■ Description of the task ■
So that nothing is lost, write out all the lines below exactly.

■ Data supplied ■
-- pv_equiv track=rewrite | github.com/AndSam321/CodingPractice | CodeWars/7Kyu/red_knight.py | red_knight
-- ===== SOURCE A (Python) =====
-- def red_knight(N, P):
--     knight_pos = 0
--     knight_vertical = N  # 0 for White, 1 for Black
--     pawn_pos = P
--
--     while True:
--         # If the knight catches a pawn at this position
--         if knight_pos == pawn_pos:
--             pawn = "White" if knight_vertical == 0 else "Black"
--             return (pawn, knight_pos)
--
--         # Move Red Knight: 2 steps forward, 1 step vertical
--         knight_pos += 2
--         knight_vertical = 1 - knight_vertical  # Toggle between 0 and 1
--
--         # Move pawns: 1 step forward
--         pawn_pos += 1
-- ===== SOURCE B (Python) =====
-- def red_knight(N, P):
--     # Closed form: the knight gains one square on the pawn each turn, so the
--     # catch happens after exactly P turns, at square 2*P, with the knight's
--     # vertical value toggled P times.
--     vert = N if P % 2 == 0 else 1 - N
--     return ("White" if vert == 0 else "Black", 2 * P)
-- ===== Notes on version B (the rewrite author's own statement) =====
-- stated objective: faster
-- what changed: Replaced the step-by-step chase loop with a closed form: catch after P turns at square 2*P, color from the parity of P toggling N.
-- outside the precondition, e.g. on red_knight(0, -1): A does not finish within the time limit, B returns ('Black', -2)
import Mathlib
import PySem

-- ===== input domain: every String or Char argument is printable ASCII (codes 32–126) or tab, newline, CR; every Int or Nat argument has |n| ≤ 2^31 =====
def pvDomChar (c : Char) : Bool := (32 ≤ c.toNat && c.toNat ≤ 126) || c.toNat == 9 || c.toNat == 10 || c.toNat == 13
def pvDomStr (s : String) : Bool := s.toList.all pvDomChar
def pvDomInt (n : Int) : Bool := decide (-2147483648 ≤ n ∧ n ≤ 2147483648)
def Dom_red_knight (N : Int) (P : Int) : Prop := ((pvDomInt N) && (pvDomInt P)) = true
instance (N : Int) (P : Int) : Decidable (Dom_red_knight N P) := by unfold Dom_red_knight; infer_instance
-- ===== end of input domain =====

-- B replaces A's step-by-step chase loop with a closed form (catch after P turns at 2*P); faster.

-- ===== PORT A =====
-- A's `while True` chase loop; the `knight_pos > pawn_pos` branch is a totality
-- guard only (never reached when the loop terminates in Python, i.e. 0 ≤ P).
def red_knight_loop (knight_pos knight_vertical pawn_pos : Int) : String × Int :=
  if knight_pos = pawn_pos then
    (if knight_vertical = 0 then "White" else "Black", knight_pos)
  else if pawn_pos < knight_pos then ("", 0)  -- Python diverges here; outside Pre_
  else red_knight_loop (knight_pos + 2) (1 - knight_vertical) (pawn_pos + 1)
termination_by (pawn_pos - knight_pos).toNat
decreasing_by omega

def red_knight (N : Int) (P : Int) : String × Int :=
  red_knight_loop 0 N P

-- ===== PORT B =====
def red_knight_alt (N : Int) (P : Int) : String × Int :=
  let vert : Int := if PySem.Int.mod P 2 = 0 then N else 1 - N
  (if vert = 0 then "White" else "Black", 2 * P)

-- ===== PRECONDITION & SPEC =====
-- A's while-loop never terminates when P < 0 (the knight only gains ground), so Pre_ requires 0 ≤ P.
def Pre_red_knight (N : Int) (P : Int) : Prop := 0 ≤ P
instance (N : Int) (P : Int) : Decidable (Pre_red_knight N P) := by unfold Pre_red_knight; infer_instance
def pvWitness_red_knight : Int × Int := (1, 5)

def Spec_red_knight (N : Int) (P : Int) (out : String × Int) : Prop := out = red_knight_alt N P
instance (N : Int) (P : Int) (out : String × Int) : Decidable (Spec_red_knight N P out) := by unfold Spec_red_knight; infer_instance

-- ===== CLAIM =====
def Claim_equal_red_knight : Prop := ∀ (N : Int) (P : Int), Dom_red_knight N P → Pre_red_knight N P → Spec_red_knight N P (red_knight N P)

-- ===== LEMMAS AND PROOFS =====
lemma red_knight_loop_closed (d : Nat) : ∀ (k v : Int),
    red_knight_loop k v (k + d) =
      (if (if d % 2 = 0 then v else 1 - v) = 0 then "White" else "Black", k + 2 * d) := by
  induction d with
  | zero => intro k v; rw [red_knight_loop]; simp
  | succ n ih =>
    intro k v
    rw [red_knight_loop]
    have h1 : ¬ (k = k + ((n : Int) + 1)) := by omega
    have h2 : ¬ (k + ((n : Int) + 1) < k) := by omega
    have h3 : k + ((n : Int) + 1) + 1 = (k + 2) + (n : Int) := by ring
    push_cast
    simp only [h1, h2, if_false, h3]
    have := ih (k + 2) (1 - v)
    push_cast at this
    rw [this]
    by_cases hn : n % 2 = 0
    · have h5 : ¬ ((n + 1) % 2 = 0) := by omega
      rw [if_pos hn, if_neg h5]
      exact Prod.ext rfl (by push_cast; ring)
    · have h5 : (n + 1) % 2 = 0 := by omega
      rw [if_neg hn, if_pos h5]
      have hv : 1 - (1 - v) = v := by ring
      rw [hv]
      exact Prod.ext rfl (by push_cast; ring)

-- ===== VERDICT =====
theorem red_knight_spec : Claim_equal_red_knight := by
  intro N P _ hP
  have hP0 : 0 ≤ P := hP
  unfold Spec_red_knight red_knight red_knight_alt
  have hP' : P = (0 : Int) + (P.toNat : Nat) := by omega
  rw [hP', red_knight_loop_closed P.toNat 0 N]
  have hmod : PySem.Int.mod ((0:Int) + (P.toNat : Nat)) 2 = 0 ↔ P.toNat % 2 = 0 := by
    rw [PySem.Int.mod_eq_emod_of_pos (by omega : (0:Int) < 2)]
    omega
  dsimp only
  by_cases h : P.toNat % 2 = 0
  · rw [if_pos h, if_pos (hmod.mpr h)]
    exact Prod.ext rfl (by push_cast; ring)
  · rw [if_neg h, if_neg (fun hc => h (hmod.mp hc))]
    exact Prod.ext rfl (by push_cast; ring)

■ Response area ■
-- pv_equiv track=rewrite | github.com/AndSam321/CodingPractice | CodeWars/7Kyu/red_knight.py | red_knight
-- ===== SOURCE A (Python) =====
-- def red_knight(N, P):
--     knight_pos = 0
--     knight_vertical = N  # 0 for White, 1 for Black
--     pawn_pos = P
--
--     while True:
--         # If the knight catches a pawn at this position
--         if knight_pos == pawn_pos:
--             pawn = "White" if knight_vertical == 0 else "Black"
--             return (pawn, knight_pos)
--
--         # Move Red Knight: 2 steps forward, 1 step vertical
--         knight_pos += 2
--         knight_vertical = 1 - knight_vertical  # Toggle between 0 and 1
--
--         # Move pawns: 1 step forward
--         pawn_pos += 1
-- ===== SOURCE B (Python) =====
-- def red_knight(N, P):
--     # Closed form: the knight gains one square on the pawn each turn, so the
--     # catch happens after exactly P turns, at square 2*P, with the knight's
--     # vertical value toggled P times.
--     vert = N if P % 2 == 0 else 1 - N
--     return ("White" if vert == 0 else "Black", 2 * P)
-- ===== Notes on version B (the rewrite author's own statement) =====
-- stated objective: faster
-- what changed: Replaced the step-by-step chase loop with a closed form: catch after P turns at square 2*P, color from the parity of P toggling N.
-- outside the precondition, e.g. on red_knight(0, -1): A does not finish within the time limit, B returns ('Black', -2)
import Mathlib
import PySem

-- ===== input domain: every String or Char argument is printable ASCII (codes 32–126) or tab, newline, CR; every Int or Nat argument has |n| ≤ 2^31 =====
def pvDomChar (c : Char) : Bool := (32 ≤ c.toNat && c.toNat ≤ 126) || c.toNat == 9 || c.toNat == 10 || c.toNat == 13
def pvDomStr (s : String) : Bool := s.toList.all pvDomChar
def pvDomInt (n : Int) : Bool := decide (-2147483648 ≤ n ∧ n ≤ 2147483648)
def Dom_red_knight (N : Int) (P : Int) : Prop := ((pvDomInt N) && (pvDomInt P)) = true
instance (N : Int) (P : Int) : Decidable (Dom_red_knight N P) := by unfold Dom_red_knight; infer_instance
-- ===== end of input domain =====

-- B replaces A's step-by-step chase loop with a closed form (catch after P turns at 2*P); faster.

-- ===== PORT A =====
-- A's `while True` chase loop; the `knight_pos > pawn_pos` branch is a totality
-- guard only (never reached when the loop terminates in Python, i.e. 0 ≤ P).
def red_knight_loop (knight_pos knight_vertical pawn_pos : Int) : String × Int :=
  if knight_pos = pawn_pos then
    (if knight_vertical = 0 then "White" else "Black", knight_pos)
  else if pawn_pos < knight_pos then ("", 0)  -- Python diverges here; outside Pre_
  else red_knight_loop (knight_pos + 2) (1 - knight_vertical) (pawn_pos + 1)
termination_by (pawn_pos - knight_pos).toNat
decreasing_by omega

def red_knight (N : Int) (P : Int) : String × Int :=
  red_knight_loop 0 N P

-- ===== PORT B =====
def red_knight_alt (N : Int) (P : Int) : String × Int :=
  let vert : Int := if PySem.Int.mod P 2 = 0 then N else 1 - N
  (if vert = 0 then "White" else "Black", 2 * P)

-- ===== PRECONDITION & SPEC =====
-- A's while-loop never terminates when P < 0 (the knight only gains ground), so Pre_ requires 0 ≤ P.
def Pre_red_knight (N : Int) (P : Int) : Prop := 0 ≤ P
instance (N : Int) (P : Int) : Decidable (Pre_red_knight N P) := by unfold Pre_red_knight; infer_instance
def pvWitness_red_knight : Int × Int := (1, 5)

def Spec_red_knight (N : Int) (P : Int) (out : String × Int) : Prop := out = red_knight_alt N P
instance (N : Int) (P : Int) (out : String × Int) : Decidable (Spec_red_knight N P out) := by unfold Spec_red_knight; infer_instance

-- ===== CLAIM =====
def Claim_equal_red_knight : Prop := ∀ (N : Int) (P : Int), Dom_red_knight N P → Pre_red_knight N P → Spec_red_knight N P (red_knight N P)

-- ===== LEMMAS AND PROOFS =====
lemma red_knight_loop_closed (d : Nat) : ∀ (k v : Int),
    red_knight_loop k v (k + d) =
      (if (if d % 2 = 0 then v else 1 - v) = 0 then "White" else "Black", k + 2 * d) := by
  induction d with
  | zero => intro k v; rw [red_knight_loop]; simp
  | succ n ih =>
    intro k v
    rw [red_knight_loop]
    have h1 : ¬ (k = k + ((n : Int) + 1)) := by omega
    have h2 : ¬ (k + ((n : Int) + 1) < k) := by omega
    have h3 : k + ((n : Int) + 1) + 1 = (k + 2) + (n : Int) := by ring
    push_cast
    simp only [h1, h2, if_false, h3]
    have := ih (k + 2) (1 - v)
    push_cast at this
    rw [this]
    by_cases hn : n % 2 = 0
    · have h5 : ¬ ((n + 1) % 2 = 0) := by omega
      rw [if_pos hn, if_neg h5]
      exact Prod.ext rfl (by push_cast; ring)
    · have h5 : (n + 1) % 2 = 0 := by omega
      rw [if_neg hn, if_pos h5]
      have hv : 1 - (1 - v) = v := by ring
      rw [hv]
      exact Prod.ext rfl (by push_cast; ring)

-- ===== VERDICT =====
theorem red_knight_spec : Claim_equal_red_knight := by
  intro N P _ hP
  have hP0 : 0 ≤ P := hP
  unfold Spec_red_knight red_knight red_knight_alt
  have hP' : P = (0 : Int) + (P.toNat : Nat) := by omega
  rw [hP', red_knight_loop_closed P.toNat 0 N]
  have hmod : PySem.Int.mod ((0:Int) + (P.toNat : Nat)) 2 = 0 ↔ P.toNat % 2 = 0 := by
    rw [PySem.Int.mod_eq_emod_of_pos (by omega : (0:Int) < 2)]
    omega
  dsimp only
  by_cases h : P.toNat % 2 = 0
  · rw [if_pos h, if_pos (hmod.mpr h)]
    exact Prod.ext rfl (by push_cast; ring)
  · rw [if_neg h, if_neg (fun hc => h (hmod.mp hc))]
    exact Prod.ext rfl (by push_cast; ring)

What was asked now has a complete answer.